[Material for this exercise Boundary: Start]

-- pv_equiv track=rewrite | github.com/Alexdruso/adventofcode | src/adventofcode/year_2023/day_03_2023.py | _numbers_to_operators
-- ===== SOURCE A (Python) =====
-- from collections.abc import Iterator
--
-- directions = [(1, 0), (-1, 0), (0, 1), (0, -1), (1, 1), (1, -1), (-1, 1), (-1, -1)]
--
-- def _adjacent_coordinates(row: int, column: int) -> Iterator[tuple[int, int]]:
--     for dr, dc in directions:
--         new_row, new_column = row + dr, column + dc
--         yield new_row, new_column
--
-- def _numbers_to_operators(row_idx: int, row: str, symbols: set[tuple[int, int]]) -> Iterator[
--     tuple[int, set[tuple[int, int]]]]:
--     linked_symbols: set[tuple[int, int]] = set()
--     temp = ''
--     for index in range(len(row)):
--         symbol = row[index]
--         if ord(symbol) in range(ord('0'), ord('9') + 1):
--             temp += symbol
--             linked_symbols |= {
--                 x
--                 for x in _adjacent_coordinates(row_idx, index)
--                 if x in symbols
--             }
--         else:
--             if len(linked_symbols) > 0:
--                 yield int(temp), linked_symbols
--             linked_symbols = set()
--             temp = ''
--     if len(linked_symbols) > 0:
--         yield int(temp), linked_symbols
-- ===== SOURCE B (Python) =====
-- import re
-- from collections.abc import Iterator
--
-- directions = [(1, 0), (-1, 0), (0, 1), (0, -1), (1, 1), (1, -1), (-1, 1), (-1, -1)]
--
-- def _adjacent_coordinates(row: int, column: int) -> Iterator[tuple[int, int]]:
--     for dr, dc in directions:
--         yield row + dr, column + dc
--
-- def _numbers_to_operators(row_idx: int, row: str, symbols: set[tuple[int, int]]) -> Iterator[
--     tuple[int, set[tuple[int, int]]]]:
--     for match in re.finditer(r'[0-9]+', row):
--         linked_symbols: set[tuple[int, int]] = set()
--         for column in range(match.start(), match.end()):
--             linked_symbols |= {
--                 x
--                 for x in _adjacent_coordinates(row_idx, column)
--                 if x in symbols
--             }
--         if linked_symbols:
--             yield int(match.group()), linked_symbols
-- ===== Notes on version B (the rewrite author's own statement) =====
-- stated objective: idiomatic
-- what changed: Replaces the interleaved accumulate/flush character loop carrying (temp, linked_symbols) state with re.finditer over maximal digit runs: for each run, the adjacency set is collected over its column span and the pair yielded if nonempty.
import Mathlib
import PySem

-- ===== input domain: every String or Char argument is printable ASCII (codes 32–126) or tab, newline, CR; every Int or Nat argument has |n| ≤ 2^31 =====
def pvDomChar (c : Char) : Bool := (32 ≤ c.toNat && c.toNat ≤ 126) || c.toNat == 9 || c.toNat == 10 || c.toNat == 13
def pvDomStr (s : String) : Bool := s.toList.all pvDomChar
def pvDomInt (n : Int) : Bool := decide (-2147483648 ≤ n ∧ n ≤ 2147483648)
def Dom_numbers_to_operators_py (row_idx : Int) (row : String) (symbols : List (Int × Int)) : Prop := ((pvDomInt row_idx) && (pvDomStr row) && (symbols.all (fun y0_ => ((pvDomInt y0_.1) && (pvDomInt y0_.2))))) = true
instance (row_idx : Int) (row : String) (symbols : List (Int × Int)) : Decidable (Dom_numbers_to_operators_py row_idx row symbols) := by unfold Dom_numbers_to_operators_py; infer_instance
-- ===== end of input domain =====

-- B replaces A's interleaved accumulate/flush character loop with a finditer-style
-- split into maximal digit runs, collecting each run's adjacency set over its column span (idiomatic decomposition).

-- shared module context: directions and _adjacent_coordinates (both Python files define them)
def pvDirections : List (Int × Int) := [(1,0),(-1,0),(0,1),(0,-1),(1,1),(1,-1),(-1,1),(-1,-1)]
def pvAdjacent (r c : Int) : List (Int × Int) := pvDirections.map (fun d => (r + d.1, c + d.2))
-- ord(symbol) in range(ord('0'), ord('9')+1)  /  the character class [0-9]
def pvIsDigit (c : Char) : Bool := 48 ≤ c.toNat && c.toNat ≤ 57
-- {x for x in _adjacent_coordinates(row_idx, column) if x in symbols}
def pvLinkAt (row_idx : Int) (symbols : List (Int × Int)) (col : Int) : PySem.Set (Int × Int) :=
  PySem.Set.ofList ((pvAdjacent row_idx col).filter (fun x => decide (x ∈ symbols)))

-- ===== PORT A =====
-- the `for index in range(len(row))` loop, state = (linked_symbols, temp); result list replaces the yields
def pvALoop (row_idx : Int) (symbols : List (Int × Int)) :
    List Char → Int → PySem.Set (Int × Int) → List Char → List (Int × (List (Int × Int)))
  | [], _, linked, temp =>
      if PySem.Set.len linked > 0 then [((PySem.Int.ofChars? temp).getD 0, linked)] else []
  | c :: cs, i, linked, temp =>
      if pvIsDigit c then
        pvALoop row_idx symbols cs (i + 1)
          (PySem.Set.union linked (pvLinkAt row_idx symbols i)) (temp ++ [c])
      else
        if PySem.Set.len linked > 0 then
          ((PySem.Int.ofChars? temp).getD 0, linked) :: pvALoop row_idx symbols cs (i + 1) PySem.Set.empty []
        else
          pvALoop row_idx symbols cs (i + 1) PySem.Set.empty []

def numbers_to_operators_py (row_idx : Int) (row : String) (symbols : List (Int × Int)) : List (Int × (List (Int × Int))) :=
  pvALoop row_idx symbols row.toList 0 PySem.Set.empty []

-- ===== PORT B =====
-- finditer(r'[0-9]+', row): scan for the next maximal digit run, handle it whole, continue after it
def pvBGo (row_idx : Int) (symbols : List (Int × Int)) :
    List Char → Int → List (Int × (List (Int × Int)))
  | [], _ => []
  | c :: cs, i =>
      if pvIsDigit c then
        -- the match: digit run ds spanning columns [i, i + ds.length)
        let ds := c :: cs.takeWhile pvIsDigit
        let linked := (PySem.List.pyRange i (i + (ds.length : Int)) 1).foldl
          (fun s col => PySem.Set.union s (pvLinkAt row_idx symbols col)) PySem.Set.empty
        (if PySem.Set.len linked > 0 then [((PySem.Int.ofChars? ds).getD 0, linked)] else [])
          ++ pvBGo row_idx symbols (cs.dropWhile pvIsDigit) (i + (ds.length : Int))
      else
        pvBGo row_idx symbols cs (i + 1)
  termination_by cs => cs.length
  decreasing_by
  · exact Nat.lt_succ_of_le (List.length_dropWhile_le _ _)
  · simp

def numbers_to_operators_py_alt (row_idx : Int) (row : String) (symbols : List (Int × Int)) : List (Int × (List (Int × Int))) :=
  pvBGo row_idx symbols row.toList 0

-- ===== PRECONDITION & SPEC =====
def Spec_numbers_to_operators_py (row_idx : Int) (row : String) (symbols : List (Int × Int)) (out : List (Int × (List (Int × Int)))) : Prop := out = numbers_to_operators_py_alt row_idx row symbols
instance (row_idx : Int) (row : String) (symbols : List (Int × Int)) (out : List (Int × (List (Int × Int)))) : Decidable (Spec_numbers_to_operators_py row_idx row symbols out) := by unfold Spec_numbers_to_operators_py; infer_instance

-- ===== CLAIM (what is proved, stated in full; the proofs are below) =====
def Claim_equal_numbers_to_operators_py : Prop := ∀ (row_idx : Int) (row : String) (symbols : List (Int × Int)), Dom_numbers_to_operators_py row_idx row symbols → Spec_numbers_to_operators_py row_idx row symbols (numbers_to_operators_py row_idx row symbols)

-- ===== LEMMAS AND PROOFS =====

-- A's loop from any state = emit the pending run (if any symbols were linked), then continue clean after it
theorem pvALoop_run (row_idx : Int) (symbols : List (Int × Int)) :
    ∀ (cs : List Char) (i : Int) (linked : PySem.Set (Int × Int)) (temp : List Char),
      pvALoop row_idx symbols cs i linked temp =
        (let ds := cs.takeWhile pvIsDigit
         let L := (PySem.List.pyRange i (i + (ds.length : Int)) 1).foldl
            (fun s col => PySem.Set.union s (pvLinkAt row_idx symbols col)) linked
         (if PySem.Set.len L > 0 then [((PySem.Int.ofChars? (temp ++ ds)).getD 0, L)] else [])
           ++ pvALoop row_idx symbols (cs.dropWhile pvIsDigit) (i + (ds.length : Int)) PySem.Set.empty []) := by
  intro cs
  induction cs with
  | nil =>
      intro i linked temp
      simp [pvALoop, PySem.List.pyRange_one_eq_nil (le_refl i)]
  | cons c cs ih =>
      intro i linked temp
      by_cases h : pvIsDigit c = true
      · have hcons : List.takeWhile pvIsDigit (c :: cs) = c :: cs.takeWhile pvIsDigit := by
          simp [List.takeWhile, h]
        have hdrop : List.dropWhile pvIsDigit (c :: cs) = cs.dropWhile pvIsDigit := by
          simp [List.dropWhile, h]
        have hlen : (i + ((c :: cs.takeWhile pvIsDigit).length : Int)) = (i + 1) + ((cs.takeWhile pvIsDigit).length : Int) := by
          simp; ring
        have hrange : PySem.List.pyRange i (i + ((c :: cs.takeWhile pvIsDigit).length : Int)) 1
            = i :: PySem.List.pyRange (i + 1) (i + ((c :: cs.takeWhile pvIsDigit).length : Int)) 1 := by
          refine PySem.List.pyRange_one_cons ?_
          have : (0:Int) < ((c :: cs.takeWhile pvIsDigit).length : Int) := by
            exact_mod_cast Nat.succ_pos _
          omega
        simp only [pvALoop, h, if_pos, hcons, hdrop]
        rw [ih (i+1) (PySem.Set.union linked (pvLinkAt row_idx symbols i)) (temp ++ [c])]
        simp only [hlen]
        rw [show PySem.List.pyRange i (i + 1 + ((cs.takeWhile pvIsDigit).length : Int)) 1
            = i :: PySem.List.pyRange (i + 1) (i + 1 + ((cs.takeWhile pvIsDigit).length : Int)) 1 from
          PySem.List.pyRange_one_cons (by have := Int.natCast_nonneg (cs.takeWhile pvIsDigit).length; omega)]
        simp
      · have hcons : List.takeWhile pvIsDigit (c :: cs) = [] := by
          simp [List.takeWhile, h]
        have hdrop : List.dropWhile pvIsDigit (c :: cs) = c :: cs := by
          simp [List.dropWhile, h]
        simp only [pvALoop, h]
        simp only [hcons, hdrop, List.length_nil, Int.ofNat_zero]
        rw [PySem.List.pyRange_one_eq_nil (by omega : i + (0:Int) ≤ i)]
        rw [show i + (0:Int) = i from add_zero i]
        have hzero : pvALoop row_idx symbols (c :: cs) i PySem.Set.empty [] =
            pvALoop row_idx symbols cs (i + 1) PySem.Set.empty [] := by
          simp [pvALoop, h, PySem.Set.len, PySem.Set.empty]
        simp only [List.foldl_nil]
        rw [hzero]
        by_cases hl : 0 < List.length linked <;> simp [hl]

-- from the clean state, A's run-by-run unfolding is exactly B
theorem pvALoop_eq_pvBGo (row_idx : Int) (symbols : List (Int × Int)) :
    ∀ (n : Nat) (cs : List Char), cs.length ≤ n → ∀ (i : Int),
      pvALoop row_idx symbols cs i PySem.Set.empty [] = pvBGo row_idx symbols cs i := by
  intro n
  induction n with
  | zero =>
      intro cs hcs i
      have : cs = [] := List.length_eq_zero_iff.mp (Nat.le_zero.mp hcs)
      subst this
      simp [pvALoop, pvBGo, PySem.Set.len, PySem.Set.empty]
  | succ n ih =>
      intro cs hcs i
      cases cs with
      | nil => simp [pvALoop, pvBGo, PySem.Set.len, PySem.Set.empty]
      | cons c cs =>
          by_cases h : pvIsDigit c = true
          · rw [pvALoop_run]
            simp only [List.takeWhile, List.dropWhile, h]
            rw [ih (cs.dropWhile pvIsDigit)
                (le_trans (List.length_dropWhile_le _ _) (Nat.le_of_succ_le_succ hcs))]
            conv_rhs => rw [pvBGo]
            simp [h]
          · have : pvALoop row_idx symbols (c :: cs) i PySem.Set.empty [] =
                pvALoop row_idx symbols cs (i + 1) PySem.Set.empty [] := by
              simp [pvALoop, h, PySem.Set.len, PySem.Set.empty]
            rw [this, ih cs (Nat.le_of_succ_le_succ hcs)]
            conv_rhs => rw [pvBGo]
            simp [h]

-- ===== VERDICT (by name: the statement is the Claim_ definition above) =====
theorem numbers_to_operators_py_spec : Claim_equal_numbers_to_operators_py := by
  intro row_idx row symbols _
  unfold Spec_numbers_to_operators_py numbers_to_operators_py numbers_to_operators_py_alt
  exact pvALoop_eq_pvBGo row_idx symbols row.toList.length row.toList (le_refl _) 0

[Material for this exercise Boundary: End]

**Exercise instructions**: All lines of the listing holding the string "pvLinkAt" must be returned, copied as they stand.

**Task solution**:
def pvLinkAt (row_idx : Int) (symbols : List (Int × Int)) (col : Int) : PySem.Set (Int × Int) :=
          (PySem.Set.union linked (pvLinkAt row_idx symbols i)) (temp ++ [c])
          (fun s col => PySem.Set.union s (pvLinkAt row_idx symbols col)) PySem.Set.empty
            (fun s col => PySem.Set.union s (pvLinkAt row_idx symbols col)) linked
        rw [ih (i+1) (PySem.Set.union linked (pvLinkAt row_idx symbols i)) (temp ++ [c])]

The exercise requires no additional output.